RECORD EXTRACTS

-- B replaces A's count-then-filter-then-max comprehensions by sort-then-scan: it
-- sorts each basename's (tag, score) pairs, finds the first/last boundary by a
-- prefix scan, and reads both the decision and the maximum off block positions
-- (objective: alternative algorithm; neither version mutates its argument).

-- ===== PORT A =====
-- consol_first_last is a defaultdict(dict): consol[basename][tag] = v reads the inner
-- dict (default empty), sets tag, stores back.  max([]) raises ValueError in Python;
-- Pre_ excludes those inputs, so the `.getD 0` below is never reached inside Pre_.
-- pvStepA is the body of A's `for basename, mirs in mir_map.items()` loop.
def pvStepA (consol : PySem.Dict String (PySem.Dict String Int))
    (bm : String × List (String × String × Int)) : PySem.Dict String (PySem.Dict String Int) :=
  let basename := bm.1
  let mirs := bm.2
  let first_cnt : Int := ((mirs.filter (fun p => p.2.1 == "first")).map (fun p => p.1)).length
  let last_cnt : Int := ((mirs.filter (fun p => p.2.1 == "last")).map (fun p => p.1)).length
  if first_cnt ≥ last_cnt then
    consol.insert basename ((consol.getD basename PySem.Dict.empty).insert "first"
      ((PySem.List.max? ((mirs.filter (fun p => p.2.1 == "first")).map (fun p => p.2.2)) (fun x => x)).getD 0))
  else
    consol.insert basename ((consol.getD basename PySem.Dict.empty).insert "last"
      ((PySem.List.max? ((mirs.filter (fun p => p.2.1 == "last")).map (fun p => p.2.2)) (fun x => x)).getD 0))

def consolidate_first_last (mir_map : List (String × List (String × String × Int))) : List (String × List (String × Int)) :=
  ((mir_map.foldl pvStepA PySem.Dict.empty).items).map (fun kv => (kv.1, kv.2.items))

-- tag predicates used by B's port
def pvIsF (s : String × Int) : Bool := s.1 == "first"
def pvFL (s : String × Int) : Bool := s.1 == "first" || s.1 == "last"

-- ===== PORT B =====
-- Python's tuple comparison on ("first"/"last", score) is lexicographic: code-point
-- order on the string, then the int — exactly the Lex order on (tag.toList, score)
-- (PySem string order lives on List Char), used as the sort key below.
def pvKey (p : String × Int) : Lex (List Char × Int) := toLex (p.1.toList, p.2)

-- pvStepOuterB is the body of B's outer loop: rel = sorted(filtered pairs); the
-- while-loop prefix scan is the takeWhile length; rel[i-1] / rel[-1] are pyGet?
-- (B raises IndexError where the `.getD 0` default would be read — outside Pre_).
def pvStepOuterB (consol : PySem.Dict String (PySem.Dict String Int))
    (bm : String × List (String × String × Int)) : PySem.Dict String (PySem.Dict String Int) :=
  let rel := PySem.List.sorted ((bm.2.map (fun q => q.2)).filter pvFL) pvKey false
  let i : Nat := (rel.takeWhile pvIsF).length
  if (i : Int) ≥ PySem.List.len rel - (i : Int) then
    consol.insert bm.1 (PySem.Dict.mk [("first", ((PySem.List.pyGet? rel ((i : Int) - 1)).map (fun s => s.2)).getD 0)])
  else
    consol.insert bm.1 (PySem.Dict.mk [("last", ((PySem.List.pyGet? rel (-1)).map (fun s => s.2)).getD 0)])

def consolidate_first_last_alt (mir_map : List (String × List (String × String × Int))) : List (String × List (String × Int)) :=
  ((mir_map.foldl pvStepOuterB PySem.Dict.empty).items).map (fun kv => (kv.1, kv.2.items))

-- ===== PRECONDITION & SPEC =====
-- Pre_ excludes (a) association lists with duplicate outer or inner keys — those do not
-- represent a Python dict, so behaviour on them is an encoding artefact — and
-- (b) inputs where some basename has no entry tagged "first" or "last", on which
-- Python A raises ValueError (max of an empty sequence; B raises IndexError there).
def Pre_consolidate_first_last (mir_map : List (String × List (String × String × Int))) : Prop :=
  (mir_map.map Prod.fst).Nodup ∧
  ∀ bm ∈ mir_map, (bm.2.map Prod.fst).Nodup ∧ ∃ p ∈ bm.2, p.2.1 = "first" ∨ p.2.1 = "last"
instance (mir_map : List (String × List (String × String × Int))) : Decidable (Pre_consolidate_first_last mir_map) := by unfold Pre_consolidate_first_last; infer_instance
==
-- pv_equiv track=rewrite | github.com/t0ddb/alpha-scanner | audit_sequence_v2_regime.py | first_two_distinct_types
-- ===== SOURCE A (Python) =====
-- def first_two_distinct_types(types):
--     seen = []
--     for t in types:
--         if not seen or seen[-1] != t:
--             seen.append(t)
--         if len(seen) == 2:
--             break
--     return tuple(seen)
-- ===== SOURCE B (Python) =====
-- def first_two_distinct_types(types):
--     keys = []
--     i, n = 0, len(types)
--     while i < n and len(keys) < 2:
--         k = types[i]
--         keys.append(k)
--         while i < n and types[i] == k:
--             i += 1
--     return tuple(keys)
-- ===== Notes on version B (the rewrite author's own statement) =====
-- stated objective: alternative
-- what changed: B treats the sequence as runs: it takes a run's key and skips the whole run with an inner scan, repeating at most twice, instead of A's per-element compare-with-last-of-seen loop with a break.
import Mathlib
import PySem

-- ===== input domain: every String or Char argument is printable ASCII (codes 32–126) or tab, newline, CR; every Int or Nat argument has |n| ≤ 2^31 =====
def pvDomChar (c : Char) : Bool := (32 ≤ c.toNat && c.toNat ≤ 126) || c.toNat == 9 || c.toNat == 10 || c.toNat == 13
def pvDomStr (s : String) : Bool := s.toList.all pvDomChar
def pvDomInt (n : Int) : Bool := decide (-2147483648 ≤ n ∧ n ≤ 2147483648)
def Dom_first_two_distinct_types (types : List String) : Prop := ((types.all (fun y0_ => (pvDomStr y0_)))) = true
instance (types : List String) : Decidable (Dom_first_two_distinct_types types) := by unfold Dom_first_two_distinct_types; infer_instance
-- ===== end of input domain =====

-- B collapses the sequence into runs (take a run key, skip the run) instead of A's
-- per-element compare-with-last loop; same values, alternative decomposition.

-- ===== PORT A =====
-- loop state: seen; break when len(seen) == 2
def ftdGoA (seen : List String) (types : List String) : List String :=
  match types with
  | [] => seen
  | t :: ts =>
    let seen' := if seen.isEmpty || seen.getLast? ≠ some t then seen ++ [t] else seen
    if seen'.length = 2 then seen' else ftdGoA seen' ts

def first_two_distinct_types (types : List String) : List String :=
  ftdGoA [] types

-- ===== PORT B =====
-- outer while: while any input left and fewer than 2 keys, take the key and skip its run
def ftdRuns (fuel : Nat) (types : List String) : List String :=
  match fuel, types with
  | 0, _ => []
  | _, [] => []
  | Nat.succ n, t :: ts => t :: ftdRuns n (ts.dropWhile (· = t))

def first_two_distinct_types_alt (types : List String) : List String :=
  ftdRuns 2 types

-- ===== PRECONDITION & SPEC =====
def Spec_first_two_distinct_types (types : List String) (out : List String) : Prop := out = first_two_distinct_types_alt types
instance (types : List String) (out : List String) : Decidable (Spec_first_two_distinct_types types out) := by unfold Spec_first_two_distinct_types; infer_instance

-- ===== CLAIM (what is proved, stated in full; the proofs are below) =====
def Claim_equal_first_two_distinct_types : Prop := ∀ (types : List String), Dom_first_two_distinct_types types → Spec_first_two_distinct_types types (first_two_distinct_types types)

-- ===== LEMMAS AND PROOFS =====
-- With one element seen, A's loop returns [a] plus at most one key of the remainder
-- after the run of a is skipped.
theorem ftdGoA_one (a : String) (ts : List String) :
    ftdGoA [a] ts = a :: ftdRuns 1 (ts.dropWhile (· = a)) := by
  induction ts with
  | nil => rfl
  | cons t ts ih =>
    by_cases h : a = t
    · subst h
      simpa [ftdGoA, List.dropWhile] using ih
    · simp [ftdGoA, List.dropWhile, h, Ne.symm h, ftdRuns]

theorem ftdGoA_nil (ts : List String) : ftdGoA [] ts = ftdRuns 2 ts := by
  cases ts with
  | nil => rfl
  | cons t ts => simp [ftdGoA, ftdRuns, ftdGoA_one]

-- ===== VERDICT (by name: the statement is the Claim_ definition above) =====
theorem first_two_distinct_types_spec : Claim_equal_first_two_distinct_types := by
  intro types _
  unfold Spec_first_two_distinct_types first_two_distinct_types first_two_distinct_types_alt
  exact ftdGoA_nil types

DIRECTIONS FOR THIS TASK
Set down, unchanged, only those lines above that fall between the line with "-- outer while: while" and the line with "Ne.symm h, ftdRuns]", the two end lines included.

OUTPUT OF THE EXERCISE
-- outer while: while any input left and fewer than 2 keys, take the key and skip its run
def ftdRuns (fuel : Nat) (types : List String) : List String :=
  match fuel, types with
  | 0, _ => []
  | _, [] => []
  | Nat.succ n, t :: ts => t :: ftdRuns n (ts.dropWhile (· = t))

def first_two_distinct_types_alt (types : List String) : List String :=
  ftdRuns 2 types

-- ===== PRECONDITION & SPEC =====
def Spec_first_two_distinct_types (types : List String) (out : List String) : Prop := out = first_two_distinct_types_alt types
instance (types : List String) (out : List String) : Decidable (Spec_first_two_distinct_types types out) := by unfold Spec_first_two_distinct_types; infer_instance

-- ===== CLAIM (what is proved, stated in full; the proofs are below) =====
def Claim_equal_first_two_distinct_types : Prop := ∀ (types : List String), Dom_first_two_distinct_types types → Spec_first_two_distinct_types types (first_two_distinct_types types)

-- ===== LEMMAS AND PROOFS =====
-- With one element seen, A's loop returns [a] plus at most one key of the remainder
-- after the run of a is skipped.
theorem ftdGoA_one (a : String) (ts : List String) :
    ftdGoA [a] ts = a :: ftdRuns 1 (ts.dropWhile (· = a)) := by
  induction ts with
  | nil => rfl
  | cons t ts ih =>
    by_cases h : a = t
    · subst h
      simpa [ftdGoA, List.dropWhile] using ih
    · simp [ftdGoA, List.dropWhile, h, Ne.symm h, ftdRuns]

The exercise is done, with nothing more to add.